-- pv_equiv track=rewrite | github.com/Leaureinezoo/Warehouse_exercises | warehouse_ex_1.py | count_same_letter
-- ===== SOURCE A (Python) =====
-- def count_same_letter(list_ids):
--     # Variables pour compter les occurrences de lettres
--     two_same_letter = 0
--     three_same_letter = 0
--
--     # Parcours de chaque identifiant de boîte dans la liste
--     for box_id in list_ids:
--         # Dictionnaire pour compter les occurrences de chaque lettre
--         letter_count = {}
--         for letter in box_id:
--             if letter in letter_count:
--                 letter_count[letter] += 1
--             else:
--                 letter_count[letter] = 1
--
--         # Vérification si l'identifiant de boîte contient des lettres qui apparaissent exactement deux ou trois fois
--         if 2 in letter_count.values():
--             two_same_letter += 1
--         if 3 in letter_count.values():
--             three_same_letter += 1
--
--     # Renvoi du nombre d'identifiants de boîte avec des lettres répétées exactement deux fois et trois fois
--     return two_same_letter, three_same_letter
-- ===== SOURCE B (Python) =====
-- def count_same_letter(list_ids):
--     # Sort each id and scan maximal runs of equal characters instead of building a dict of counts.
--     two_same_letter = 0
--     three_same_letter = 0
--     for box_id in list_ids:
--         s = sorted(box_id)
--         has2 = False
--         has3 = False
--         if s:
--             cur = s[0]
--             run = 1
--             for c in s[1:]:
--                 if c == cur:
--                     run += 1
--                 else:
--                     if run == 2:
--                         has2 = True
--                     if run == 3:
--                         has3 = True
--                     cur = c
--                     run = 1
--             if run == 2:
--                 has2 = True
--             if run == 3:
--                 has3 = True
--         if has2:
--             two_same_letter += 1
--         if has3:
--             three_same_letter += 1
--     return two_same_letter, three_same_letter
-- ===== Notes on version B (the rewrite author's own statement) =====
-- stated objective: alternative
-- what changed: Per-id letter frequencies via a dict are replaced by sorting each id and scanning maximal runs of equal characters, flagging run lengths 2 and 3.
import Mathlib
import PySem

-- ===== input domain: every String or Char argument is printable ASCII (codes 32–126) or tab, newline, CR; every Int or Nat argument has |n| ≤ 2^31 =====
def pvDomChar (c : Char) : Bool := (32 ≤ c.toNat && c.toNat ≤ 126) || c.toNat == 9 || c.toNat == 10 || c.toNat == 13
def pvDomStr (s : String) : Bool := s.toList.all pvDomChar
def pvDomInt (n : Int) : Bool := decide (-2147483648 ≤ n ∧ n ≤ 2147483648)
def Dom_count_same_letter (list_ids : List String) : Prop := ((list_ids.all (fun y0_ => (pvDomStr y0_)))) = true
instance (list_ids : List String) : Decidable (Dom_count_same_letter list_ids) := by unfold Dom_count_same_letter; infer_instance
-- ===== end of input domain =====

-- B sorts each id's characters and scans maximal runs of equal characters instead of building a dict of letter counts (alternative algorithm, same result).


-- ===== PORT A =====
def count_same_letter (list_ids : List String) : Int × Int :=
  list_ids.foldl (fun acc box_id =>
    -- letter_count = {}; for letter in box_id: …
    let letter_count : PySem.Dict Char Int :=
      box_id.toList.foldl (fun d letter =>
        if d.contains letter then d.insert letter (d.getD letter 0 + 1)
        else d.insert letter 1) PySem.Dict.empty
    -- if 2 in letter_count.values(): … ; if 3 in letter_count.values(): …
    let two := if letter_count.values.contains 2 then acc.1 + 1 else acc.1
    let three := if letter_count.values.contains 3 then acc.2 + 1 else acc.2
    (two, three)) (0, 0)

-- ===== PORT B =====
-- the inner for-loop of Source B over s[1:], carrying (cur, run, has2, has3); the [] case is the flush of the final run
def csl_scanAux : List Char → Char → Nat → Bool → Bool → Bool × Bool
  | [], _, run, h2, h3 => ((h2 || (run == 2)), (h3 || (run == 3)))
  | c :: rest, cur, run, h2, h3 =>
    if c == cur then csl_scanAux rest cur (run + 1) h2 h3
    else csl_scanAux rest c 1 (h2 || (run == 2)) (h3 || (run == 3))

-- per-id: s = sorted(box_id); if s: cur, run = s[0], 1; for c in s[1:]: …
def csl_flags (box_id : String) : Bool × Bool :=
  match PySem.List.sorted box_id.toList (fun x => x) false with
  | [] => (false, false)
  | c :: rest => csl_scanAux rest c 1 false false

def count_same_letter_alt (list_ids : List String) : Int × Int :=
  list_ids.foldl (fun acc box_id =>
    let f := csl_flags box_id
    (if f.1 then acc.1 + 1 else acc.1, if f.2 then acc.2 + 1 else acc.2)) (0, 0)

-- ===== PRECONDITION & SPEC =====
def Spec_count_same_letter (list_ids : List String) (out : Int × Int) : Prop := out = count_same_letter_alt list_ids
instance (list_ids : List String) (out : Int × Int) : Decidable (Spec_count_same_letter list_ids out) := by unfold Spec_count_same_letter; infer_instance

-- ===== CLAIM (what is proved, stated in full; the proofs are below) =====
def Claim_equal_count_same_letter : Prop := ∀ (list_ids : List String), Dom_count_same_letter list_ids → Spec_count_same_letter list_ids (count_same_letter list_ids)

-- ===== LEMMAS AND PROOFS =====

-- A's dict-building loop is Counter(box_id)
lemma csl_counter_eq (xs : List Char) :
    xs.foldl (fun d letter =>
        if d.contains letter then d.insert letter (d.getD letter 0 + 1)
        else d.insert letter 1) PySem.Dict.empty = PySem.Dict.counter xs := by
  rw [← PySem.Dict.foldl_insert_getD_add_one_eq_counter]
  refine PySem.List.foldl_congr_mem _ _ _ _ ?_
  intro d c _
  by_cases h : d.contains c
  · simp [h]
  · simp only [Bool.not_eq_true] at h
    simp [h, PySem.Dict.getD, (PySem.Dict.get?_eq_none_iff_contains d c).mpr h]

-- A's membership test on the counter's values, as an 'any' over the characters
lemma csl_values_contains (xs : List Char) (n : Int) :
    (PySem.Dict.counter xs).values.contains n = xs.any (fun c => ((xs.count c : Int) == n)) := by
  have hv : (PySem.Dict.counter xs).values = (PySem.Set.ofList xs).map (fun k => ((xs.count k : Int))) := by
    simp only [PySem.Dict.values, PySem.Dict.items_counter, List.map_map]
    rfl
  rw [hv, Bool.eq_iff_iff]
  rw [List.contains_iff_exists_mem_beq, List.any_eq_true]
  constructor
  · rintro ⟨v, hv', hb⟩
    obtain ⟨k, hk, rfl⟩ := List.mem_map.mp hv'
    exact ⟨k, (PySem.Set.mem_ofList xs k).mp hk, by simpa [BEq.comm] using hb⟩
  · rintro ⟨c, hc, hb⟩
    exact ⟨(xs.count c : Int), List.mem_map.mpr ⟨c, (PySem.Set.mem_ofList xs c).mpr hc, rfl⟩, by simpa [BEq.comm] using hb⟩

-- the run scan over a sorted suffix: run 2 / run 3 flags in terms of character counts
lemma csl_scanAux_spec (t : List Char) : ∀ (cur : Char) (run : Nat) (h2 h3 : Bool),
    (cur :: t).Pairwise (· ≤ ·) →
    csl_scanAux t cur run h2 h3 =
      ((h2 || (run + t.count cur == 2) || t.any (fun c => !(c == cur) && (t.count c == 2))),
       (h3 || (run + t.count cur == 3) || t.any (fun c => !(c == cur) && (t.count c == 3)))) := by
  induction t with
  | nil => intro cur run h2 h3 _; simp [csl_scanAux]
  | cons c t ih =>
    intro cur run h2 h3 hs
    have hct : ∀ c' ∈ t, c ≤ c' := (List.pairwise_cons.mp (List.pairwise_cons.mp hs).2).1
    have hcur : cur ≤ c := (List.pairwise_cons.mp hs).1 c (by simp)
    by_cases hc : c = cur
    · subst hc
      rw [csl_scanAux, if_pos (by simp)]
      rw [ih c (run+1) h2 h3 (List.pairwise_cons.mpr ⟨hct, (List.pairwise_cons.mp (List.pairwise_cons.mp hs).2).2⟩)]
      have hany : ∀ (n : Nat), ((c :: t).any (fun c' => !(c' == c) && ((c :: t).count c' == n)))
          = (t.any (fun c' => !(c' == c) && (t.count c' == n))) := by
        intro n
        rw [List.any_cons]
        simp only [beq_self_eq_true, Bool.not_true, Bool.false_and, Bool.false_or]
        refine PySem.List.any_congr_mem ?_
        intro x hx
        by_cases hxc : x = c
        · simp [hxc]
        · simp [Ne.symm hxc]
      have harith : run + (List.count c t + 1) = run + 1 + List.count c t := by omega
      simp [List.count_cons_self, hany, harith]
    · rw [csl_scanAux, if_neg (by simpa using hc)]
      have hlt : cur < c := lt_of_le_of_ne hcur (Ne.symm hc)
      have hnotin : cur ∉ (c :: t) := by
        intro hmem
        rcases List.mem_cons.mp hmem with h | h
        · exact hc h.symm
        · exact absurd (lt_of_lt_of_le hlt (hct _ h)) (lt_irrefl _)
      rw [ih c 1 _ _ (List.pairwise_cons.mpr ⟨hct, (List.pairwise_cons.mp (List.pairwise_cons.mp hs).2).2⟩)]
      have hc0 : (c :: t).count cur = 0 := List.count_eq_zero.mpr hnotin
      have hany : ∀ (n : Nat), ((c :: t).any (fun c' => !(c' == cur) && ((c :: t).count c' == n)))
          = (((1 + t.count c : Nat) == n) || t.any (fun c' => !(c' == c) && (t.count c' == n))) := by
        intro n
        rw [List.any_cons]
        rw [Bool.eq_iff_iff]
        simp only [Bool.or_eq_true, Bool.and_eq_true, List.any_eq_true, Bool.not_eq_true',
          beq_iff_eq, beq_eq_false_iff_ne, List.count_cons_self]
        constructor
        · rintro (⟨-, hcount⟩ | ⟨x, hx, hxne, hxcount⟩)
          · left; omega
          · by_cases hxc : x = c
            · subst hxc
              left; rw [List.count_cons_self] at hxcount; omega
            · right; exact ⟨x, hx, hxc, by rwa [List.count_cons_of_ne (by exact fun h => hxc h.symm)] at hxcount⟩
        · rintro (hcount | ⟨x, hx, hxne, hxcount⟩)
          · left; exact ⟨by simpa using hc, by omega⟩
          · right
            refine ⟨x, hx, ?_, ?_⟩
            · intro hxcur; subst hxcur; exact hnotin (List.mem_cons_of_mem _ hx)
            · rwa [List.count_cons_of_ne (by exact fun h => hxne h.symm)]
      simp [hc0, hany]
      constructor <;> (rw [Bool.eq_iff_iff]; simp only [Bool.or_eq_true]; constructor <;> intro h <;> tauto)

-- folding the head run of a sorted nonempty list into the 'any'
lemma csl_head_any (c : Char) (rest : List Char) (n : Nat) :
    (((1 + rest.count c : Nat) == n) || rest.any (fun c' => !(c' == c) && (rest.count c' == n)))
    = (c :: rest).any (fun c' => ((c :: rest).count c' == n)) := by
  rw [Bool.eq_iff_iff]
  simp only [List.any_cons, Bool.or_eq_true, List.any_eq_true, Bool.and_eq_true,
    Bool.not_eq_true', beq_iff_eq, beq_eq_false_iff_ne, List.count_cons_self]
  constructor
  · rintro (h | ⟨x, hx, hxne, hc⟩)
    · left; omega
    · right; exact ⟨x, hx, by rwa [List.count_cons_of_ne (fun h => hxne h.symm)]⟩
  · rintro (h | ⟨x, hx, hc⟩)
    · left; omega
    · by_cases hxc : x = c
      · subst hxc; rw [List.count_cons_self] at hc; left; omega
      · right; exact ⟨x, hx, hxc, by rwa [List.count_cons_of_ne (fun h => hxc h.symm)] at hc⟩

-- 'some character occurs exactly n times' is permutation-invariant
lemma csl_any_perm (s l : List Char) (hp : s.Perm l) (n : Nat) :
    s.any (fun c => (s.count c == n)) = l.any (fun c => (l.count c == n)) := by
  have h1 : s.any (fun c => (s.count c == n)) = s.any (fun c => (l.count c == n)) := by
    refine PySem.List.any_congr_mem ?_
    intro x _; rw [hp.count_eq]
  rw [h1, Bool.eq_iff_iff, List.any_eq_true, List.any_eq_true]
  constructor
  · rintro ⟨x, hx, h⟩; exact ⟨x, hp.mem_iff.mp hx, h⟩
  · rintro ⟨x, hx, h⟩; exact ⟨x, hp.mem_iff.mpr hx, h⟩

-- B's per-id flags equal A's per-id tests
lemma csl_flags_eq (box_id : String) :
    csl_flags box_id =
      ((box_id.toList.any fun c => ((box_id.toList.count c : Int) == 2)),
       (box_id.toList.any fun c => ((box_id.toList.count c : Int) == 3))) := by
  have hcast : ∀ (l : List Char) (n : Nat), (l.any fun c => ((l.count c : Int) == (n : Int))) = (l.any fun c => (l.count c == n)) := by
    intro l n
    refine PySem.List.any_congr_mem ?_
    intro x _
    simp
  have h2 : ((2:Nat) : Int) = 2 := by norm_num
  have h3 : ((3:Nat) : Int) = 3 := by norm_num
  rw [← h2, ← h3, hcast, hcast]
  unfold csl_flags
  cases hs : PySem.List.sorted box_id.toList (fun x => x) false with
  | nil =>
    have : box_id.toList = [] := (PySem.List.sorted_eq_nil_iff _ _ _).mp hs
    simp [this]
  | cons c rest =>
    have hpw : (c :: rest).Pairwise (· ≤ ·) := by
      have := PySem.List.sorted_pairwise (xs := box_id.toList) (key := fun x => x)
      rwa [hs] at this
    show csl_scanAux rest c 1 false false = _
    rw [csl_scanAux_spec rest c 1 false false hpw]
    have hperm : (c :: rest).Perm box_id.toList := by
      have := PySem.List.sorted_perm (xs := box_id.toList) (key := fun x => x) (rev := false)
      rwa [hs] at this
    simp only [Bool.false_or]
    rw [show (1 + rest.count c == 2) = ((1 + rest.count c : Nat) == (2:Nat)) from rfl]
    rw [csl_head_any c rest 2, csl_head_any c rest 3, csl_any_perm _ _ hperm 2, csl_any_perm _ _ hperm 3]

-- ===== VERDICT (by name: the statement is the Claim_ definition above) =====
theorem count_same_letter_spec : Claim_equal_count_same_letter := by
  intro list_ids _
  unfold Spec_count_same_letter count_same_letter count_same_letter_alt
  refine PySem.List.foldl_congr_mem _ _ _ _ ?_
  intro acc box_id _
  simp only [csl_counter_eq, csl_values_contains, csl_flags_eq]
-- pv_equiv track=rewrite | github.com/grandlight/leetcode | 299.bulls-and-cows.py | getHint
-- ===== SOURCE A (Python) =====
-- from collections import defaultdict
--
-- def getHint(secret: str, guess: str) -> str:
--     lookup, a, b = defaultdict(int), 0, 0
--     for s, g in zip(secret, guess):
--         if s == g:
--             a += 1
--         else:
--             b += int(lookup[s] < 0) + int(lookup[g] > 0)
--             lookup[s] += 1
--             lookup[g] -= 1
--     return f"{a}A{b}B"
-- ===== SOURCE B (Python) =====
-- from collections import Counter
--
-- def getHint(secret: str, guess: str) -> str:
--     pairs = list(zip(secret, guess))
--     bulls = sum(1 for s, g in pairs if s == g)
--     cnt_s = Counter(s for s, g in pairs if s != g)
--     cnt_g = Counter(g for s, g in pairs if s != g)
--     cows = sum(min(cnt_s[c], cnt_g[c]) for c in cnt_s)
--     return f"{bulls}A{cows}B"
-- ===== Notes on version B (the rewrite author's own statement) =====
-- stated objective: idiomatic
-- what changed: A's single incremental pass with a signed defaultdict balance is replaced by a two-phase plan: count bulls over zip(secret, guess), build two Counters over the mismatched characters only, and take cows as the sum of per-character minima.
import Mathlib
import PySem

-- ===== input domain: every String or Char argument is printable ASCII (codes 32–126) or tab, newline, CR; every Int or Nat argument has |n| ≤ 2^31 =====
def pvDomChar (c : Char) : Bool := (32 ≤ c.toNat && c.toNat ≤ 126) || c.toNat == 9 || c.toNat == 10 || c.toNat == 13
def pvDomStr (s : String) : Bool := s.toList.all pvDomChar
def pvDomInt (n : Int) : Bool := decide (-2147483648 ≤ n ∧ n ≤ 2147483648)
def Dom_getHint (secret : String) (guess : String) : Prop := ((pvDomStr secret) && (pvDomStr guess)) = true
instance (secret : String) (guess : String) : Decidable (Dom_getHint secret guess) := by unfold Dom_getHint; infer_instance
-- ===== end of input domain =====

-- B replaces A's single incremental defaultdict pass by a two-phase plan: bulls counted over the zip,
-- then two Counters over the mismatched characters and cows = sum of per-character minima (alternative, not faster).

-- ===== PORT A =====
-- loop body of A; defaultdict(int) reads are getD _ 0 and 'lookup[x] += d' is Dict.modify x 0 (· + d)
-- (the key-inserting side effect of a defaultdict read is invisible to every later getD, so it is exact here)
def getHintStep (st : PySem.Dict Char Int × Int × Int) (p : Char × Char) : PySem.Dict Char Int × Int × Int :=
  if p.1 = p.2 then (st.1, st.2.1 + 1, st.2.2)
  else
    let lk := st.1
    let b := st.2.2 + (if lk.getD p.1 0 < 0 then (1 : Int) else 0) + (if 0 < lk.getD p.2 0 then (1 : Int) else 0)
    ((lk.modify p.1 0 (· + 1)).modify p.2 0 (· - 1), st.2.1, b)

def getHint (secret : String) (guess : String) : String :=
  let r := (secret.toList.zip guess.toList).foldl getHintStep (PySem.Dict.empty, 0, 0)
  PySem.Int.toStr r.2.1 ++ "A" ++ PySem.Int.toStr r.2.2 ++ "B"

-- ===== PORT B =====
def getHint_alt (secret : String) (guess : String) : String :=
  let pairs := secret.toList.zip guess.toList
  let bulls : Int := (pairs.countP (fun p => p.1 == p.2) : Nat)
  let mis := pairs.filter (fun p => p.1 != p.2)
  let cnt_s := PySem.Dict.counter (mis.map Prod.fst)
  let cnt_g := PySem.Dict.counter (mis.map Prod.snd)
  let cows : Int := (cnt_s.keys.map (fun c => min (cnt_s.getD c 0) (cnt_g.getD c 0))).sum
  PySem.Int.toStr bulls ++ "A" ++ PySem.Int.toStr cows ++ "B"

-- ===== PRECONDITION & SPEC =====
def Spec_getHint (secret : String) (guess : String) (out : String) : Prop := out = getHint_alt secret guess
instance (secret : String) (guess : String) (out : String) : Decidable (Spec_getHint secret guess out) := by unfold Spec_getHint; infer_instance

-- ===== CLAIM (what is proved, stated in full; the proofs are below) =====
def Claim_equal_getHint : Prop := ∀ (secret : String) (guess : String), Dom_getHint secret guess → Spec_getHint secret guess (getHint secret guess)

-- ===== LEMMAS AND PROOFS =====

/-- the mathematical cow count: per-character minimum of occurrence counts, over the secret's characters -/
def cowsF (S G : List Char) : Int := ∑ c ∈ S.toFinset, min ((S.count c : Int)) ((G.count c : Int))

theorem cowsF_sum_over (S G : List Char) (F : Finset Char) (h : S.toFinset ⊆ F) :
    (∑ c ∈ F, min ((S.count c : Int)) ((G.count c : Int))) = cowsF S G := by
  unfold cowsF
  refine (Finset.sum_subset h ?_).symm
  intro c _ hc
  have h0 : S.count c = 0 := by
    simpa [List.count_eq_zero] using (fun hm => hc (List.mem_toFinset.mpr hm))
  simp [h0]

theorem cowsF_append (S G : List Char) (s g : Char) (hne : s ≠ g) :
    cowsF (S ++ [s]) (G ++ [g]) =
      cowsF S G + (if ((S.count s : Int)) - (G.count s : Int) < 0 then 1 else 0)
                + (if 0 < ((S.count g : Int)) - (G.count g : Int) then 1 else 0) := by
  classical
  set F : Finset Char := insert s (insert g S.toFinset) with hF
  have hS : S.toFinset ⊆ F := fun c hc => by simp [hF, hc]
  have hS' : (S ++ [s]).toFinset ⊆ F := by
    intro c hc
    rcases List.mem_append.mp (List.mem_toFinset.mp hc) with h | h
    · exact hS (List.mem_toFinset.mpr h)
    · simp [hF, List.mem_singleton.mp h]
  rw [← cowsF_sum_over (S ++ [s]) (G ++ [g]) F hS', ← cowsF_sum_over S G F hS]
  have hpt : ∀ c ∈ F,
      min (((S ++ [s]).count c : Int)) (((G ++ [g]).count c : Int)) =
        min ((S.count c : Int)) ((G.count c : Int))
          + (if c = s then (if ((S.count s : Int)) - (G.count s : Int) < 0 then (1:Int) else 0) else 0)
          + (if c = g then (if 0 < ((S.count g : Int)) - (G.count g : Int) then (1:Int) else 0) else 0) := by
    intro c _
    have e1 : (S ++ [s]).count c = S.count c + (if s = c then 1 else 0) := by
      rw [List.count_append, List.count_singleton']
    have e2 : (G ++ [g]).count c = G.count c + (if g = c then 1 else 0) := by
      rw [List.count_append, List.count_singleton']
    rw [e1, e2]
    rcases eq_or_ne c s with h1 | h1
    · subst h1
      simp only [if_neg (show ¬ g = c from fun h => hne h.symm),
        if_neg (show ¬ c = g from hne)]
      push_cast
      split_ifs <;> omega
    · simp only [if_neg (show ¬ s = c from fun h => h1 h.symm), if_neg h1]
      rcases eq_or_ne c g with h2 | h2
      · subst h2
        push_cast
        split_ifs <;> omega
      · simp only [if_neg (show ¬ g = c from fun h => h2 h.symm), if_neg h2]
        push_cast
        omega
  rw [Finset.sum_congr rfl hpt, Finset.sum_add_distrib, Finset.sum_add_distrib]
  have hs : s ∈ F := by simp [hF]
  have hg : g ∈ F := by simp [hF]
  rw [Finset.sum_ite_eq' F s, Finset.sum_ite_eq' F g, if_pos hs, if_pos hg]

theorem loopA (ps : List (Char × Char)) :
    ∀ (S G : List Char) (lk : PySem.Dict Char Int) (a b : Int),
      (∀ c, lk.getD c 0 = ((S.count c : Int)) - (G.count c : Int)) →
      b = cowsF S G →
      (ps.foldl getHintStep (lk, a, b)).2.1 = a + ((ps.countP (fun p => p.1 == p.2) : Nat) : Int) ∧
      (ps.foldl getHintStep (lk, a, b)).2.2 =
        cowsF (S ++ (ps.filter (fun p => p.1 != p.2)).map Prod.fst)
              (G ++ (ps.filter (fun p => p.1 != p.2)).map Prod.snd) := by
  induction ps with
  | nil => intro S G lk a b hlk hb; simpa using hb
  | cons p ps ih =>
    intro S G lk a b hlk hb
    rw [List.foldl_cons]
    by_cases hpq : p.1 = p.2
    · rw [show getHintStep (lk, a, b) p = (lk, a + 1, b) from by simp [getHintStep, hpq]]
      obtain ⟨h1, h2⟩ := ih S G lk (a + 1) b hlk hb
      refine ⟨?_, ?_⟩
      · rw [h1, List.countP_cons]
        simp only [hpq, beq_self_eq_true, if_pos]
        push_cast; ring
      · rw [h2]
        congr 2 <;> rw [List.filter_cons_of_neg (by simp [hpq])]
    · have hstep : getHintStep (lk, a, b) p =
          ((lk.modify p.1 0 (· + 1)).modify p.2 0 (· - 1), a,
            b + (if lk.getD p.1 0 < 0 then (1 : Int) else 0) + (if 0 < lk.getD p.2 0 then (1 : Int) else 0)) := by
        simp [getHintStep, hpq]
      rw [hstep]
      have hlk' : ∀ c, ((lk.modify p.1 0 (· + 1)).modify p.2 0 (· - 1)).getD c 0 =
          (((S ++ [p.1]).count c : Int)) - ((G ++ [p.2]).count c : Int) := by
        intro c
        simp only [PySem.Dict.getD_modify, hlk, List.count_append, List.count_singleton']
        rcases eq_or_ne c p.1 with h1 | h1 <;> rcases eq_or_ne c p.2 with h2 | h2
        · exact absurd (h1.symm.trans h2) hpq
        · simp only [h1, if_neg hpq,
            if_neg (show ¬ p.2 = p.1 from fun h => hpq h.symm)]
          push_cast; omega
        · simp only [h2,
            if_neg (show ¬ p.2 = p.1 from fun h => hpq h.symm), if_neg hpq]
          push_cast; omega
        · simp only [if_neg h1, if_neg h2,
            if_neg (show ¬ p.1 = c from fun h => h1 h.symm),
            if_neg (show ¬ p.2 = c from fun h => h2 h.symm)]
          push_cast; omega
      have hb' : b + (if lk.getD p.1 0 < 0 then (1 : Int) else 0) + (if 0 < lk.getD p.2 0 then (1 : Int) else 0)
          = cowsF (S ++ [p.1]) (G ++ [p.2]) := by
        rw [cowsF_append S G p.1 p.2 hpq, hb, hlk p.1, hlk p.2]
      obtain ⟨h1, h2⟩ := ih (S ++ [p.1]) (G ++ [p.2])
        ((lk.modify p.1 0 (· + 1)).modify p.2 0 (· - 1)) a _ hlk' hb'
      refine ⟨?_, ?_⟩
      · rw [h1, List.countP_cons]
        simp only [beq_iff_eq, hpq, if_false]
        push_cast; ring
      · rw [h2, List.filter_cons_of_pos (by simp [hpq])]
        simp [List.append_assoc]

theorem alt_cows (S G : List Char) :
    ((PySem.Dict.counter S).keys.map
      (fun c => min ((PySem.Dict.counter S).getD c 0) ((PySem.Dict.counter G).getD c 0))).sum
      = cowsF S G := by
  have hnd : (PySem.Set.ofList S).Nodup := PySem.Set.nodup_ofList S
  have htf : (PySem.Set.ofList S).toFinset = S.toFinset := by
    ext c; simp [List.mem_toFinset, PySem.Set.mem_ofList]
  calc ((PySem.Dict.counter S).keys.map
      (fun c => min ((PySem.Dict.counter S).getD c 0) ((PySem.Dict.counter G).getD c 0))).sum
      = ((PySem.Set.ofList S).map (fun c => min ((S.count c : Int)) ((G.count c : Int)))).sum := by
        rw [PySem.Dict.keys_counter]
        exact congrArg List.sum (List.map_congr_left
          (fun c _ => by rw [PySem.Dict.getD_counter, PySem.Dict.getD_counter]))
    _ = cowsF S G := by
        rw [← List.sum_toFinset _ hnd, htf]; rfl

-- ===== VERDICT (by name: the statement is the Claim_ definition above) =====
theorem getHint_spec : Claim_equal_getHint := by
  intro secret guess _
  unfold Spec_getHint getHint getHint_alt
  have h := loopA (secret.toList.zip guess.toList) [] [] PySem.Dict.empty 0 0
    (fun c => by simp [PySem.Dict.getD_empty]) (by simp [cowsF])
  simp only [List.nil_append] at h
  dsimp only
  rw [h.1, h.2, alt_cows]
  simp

□ □ □

Reply with nothing but the number of lines in the entries that include "getHintStep".

▸ Expected answer: 7